# Source records
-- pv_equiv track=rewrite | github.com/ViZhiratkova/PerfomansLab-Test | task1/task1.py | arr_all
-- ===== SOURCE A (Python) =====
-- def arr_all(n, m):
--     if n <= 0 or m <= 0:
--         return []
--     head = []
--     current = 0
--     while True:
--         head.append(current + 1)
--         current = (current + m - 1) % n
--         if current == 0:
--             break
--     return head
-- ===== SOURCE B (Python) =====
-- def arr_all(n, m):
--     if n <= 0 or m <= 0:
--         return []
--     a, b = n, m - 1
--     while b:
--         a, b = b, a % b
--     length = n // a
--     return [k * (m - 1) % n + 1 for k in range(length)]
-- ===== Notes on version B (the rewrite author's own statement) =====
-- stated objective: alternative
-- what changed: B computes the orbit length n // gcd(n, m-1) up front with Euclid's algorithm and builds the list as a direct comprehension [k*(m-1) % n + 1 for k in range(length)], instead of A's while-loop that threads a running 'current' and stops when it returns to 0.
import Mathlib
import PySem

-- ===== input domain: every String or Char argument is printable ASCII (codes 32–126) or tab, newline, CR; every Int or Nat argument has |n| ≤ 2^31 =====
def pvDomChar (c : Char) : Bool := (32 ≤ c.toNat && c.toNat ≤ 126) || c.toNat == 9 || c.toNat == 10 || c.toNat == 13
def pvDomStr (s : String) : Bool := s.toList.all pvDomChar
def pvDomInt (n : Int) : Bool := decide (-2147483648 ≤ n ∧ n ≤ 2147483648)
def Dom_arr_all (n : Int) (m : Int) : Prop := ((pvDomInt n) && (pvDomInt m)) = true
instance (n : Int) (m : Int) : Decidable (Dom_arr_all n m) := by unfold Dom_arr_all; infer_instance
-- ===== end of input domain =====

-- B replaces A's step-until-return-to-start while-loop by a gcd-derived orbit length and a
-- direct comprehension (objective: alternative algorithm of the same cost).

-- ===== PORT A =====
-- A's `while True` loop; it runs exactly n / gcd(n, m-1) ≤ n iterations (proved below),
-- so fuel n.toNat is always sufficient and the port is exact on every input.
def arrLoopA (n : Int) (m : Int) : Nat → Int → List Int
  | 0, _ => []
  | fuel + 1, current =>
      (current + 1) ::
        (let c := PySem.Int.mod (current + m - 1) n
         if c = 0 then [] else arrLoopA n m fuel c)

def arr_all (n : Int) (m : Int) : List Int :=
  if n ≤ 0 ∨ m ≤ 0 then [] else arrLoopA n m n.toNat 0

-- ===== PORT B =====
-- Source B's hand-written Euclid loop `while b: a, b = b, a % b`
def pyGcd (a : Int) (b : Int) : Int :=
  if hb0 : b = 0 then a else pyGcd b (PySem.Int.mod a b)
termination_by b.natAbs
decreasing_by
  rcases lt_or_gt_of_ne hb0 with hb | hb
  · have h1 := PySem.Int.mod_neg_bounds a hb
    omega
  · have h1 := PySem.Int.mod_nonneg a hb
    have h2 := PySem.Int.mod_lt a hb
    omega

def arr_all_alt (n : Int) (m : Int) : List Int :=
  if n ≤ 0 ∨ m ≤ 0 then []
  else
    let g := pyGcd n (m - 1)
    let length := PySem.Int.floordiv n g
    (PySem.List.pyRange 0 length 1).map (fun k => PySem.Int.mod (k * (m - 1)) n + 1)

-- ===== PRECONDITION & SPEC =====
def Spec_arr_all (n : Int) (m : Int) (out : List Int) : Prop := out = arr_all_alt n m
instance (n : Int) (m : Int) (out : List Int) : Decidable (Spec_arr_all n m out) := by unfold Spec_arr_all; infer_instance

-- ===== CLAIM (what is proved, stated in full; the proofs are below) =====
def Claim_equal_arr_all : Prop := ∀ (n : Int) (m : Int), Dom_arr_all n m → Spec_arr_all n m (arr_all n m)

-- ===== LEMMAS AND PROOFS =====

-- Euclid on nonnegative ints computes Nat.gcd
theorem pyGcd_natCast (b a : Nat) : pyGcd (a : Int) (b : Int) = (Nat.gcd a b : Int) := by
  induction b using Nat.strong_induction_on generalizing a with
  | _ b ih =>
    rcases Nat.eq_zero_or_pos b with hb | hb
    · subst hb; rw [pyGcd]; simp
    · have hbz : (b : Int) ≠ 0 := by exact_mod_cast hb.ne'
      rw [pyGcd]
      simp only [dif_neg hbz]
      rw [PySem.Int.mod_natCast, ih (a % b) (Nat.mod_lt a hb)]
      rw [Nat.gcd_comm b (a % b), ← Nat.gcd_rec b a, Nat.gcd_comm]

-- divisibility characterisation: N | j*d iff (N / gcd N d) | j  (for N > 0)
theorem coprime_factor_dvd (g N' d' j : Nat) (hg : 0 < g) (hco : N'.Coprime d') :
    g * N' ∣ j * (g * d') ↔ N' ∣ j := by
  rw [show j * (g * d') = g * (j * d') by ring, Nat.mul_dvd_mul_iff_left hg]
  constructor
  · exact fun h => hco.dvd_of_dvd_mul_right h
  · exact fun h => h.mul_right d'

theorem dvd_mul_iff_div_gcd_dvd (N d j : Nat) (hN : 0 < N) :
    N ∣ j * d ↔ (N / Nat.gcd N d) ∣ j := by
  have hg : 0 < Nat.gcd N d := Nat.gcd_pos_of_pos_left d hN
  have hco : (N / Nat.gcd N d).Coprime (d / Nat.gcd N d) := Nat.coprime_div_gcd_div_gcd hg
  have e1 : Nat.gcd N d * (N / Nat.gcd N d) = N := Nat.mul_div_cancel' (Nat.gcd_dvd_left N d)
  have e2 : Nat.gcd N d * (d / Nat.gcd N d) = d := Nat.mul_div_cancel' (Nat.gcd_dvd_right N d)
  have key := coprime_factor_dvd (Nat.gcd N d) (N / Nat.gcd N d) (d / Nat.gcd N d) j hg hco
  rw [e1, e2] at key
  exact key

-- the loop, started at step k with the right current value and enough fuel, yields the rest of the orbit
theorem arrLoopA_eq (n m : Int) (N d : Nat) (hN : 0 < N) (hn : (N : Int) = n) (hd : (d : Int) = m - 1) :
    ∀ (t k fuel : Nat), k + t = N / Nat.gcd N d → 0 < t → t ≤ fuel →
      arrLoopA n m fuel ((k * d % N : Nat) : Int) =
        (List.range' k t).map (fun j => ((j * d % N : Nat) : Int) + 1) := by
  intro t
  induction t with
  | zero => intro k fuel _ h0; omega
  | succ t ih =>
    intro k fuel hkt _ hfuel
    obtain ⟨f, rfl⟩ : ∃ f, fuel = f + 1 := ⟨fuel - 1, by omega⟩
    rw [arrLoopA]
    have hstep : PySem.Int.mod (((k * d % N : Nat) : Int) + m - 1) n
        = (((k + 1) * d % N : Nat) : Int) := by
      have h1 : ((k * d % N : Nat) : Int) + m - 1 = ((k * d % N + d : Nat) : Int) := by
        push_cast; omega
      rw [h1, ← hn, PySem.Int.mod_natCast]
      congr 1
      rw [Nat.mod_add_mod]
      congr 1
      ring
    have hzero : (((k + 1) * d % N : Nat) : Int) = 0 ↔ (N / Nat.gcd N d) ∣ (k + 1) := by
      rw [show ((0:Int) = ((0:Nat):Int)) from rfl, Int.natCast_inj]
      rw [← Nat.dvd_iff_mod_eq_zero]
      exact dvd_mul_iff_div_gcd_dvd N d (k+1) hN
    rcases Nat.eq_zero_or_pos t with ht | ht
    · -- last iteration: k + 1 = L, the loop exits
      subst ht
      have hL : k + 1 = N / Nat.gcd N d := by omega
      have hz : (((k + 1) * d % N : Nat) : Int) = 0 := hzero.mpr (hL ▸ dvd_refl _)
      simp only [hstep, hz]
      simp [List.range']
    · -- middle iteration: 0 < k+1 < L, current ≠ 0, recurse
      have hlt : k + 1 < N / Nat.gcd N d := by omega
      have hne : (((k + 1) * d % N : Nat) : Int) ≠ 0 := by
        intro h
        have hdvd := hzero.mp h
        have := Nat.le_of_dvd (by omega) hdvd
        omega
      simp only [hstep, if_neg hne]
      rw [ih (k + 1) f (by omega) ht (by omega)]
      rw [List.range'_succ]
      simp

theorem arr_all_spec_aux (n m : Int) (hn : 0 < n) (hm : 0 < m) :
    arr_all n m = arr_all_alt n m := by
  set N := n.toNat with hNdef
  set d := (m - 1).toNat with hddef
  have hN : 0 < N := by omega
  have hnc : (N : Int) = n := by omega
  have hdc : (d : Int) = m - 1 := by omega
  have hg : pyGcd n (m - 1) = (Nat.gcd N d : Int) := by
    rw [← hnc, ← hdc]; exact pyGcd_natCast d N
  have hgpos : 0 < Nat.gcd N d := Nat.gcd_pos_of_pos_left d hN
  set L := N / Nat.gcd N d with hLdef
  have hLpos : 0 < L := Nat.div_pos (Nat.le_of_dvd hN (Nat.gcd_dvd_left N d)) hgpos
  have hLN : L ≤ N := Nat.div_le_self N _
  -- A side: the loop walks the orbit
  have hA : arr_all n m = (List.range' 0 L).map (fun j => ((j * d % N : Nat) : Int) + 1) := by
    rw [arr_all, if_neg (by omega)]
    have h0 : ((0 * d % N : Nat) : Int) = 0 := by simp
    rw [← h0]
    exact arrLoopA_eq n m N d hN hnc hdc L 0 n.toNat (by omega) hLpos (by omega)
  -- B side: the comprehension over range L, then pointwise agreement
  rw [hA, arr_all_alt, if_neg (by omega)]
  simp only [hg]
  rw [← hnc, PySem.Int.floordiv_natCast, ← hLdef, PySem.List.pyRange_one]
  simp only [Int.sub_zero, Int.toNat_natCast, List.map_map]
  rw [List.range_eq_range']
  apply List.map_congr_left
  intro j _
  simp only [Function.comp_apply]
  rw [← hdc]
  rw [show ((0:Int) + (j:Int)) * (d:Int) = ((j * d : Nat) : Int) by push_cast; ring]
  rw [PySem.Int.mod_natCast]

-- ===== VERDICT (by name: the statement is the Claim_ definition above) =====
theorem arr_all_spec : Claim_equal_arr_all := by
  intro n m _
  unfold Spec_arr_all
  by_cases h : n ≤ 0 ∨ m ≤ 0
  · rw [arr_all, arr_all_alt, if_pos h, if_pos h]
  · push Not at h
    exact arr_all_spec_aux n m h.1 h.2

...

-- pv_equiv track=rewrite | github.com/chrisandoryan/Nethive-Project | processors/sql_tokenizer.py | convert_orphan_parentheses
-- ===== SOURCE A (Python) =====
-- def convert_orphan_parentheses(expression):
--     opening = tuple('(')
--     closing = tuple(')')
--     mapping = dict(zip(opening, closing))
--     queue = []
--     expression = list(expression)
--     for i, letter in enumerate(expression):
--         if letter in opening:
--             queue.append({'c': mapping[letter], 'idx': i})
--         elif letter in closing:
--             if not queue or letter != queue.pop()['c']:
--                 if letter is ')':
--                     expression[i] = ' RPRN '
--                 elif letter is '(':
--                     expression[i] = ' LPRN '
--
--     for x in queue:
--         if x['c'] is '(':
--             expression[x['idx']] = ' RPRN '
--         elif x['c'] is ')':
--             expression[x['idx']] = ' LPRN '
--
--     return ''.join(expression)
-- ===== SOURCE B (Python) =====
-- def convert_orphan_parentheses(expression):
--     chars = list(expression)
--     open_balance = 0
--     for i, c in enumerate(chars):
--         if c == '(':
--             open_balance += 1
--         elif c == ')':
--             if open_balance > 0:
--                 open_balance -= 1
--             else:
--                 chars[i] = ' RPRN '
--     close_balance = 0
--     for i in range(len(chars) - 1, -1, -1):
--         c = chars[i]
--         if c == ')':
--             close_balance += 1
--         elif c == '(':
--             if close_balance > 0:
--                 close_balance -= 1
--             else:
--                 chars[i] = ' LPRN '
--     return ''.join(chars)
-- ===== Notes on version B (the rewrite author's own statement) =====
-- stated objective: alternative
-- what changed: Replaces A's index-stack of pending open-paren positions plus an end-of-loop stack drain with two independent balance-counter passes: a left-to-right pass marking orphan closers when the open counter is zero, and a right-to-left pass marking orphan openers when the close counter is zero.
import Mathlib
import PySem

# What you have to do
Beginning at the line with "decreasing_by" and ending at the line with "by exact_mod_cast hb.ne'", reproduce each line of the data above exactly, and add no other lines.

# Task result
decreasing_by
  rcases lt_or_gt_of_ne hb0 with hb | hb
  · have h1 := PySem.Int.mod_neg_bounds a hb
    omega
  · have h1 := PySem.Int.mod_nonneg a hb
    have h2 := PySem.Int.mod_lt a hb
    omega

def arr_all_alt (n : Int) (m : Int) : List Int :=
  if n ≤ 0 ∨ m ≤ 0 then []
  else
    let g := pyGcd n (m - 1)
    let length := PySem.Int.floordiv n g
    (PySem.List.pyRange 0 length 1).map (fun k => PySem.Int.mod (k * (m - 1)) n + 1)

-- ===== PRECONDITION & SPEC =====
def Spec_arr_all (n : Int) (m : Int) (out : List Int) : Prop := out = arr_all_alt n m
instance (n : Int) (m : Int) (out : List Int) : Decidable (Spec_arr_all n m out) := by unfold Spec_arr_all; infer_instance

-- ===== CLAIM (what is proved, stated in full; the proofs are below) =====
def Claim_equal_arr_all : Prop := ∀ (n : Int) (m : Int), Dom_arr_all n m → Spec_arr_all n m (arr_all n m)

-- ===== LEMMAS AND PROOFS =====

-- Euclid on nonnegative ints computes Nat.gcd
theorem pyGcd_natCast (b a : Nat) : pyGcd (a : Int) (b : Int) = (Nat.gcd a b : Int) := by
  induction b using Nat.strong_induction_on generalizing a with
  | _ b ih =>
    rcases Nat.eq_zero_or_pos b with hb | hb
    · subst hb; rw [pyGcd]; simp
    · have hbz : (b : Int) ≠ 0 := by exact_mod_cast hb.ne'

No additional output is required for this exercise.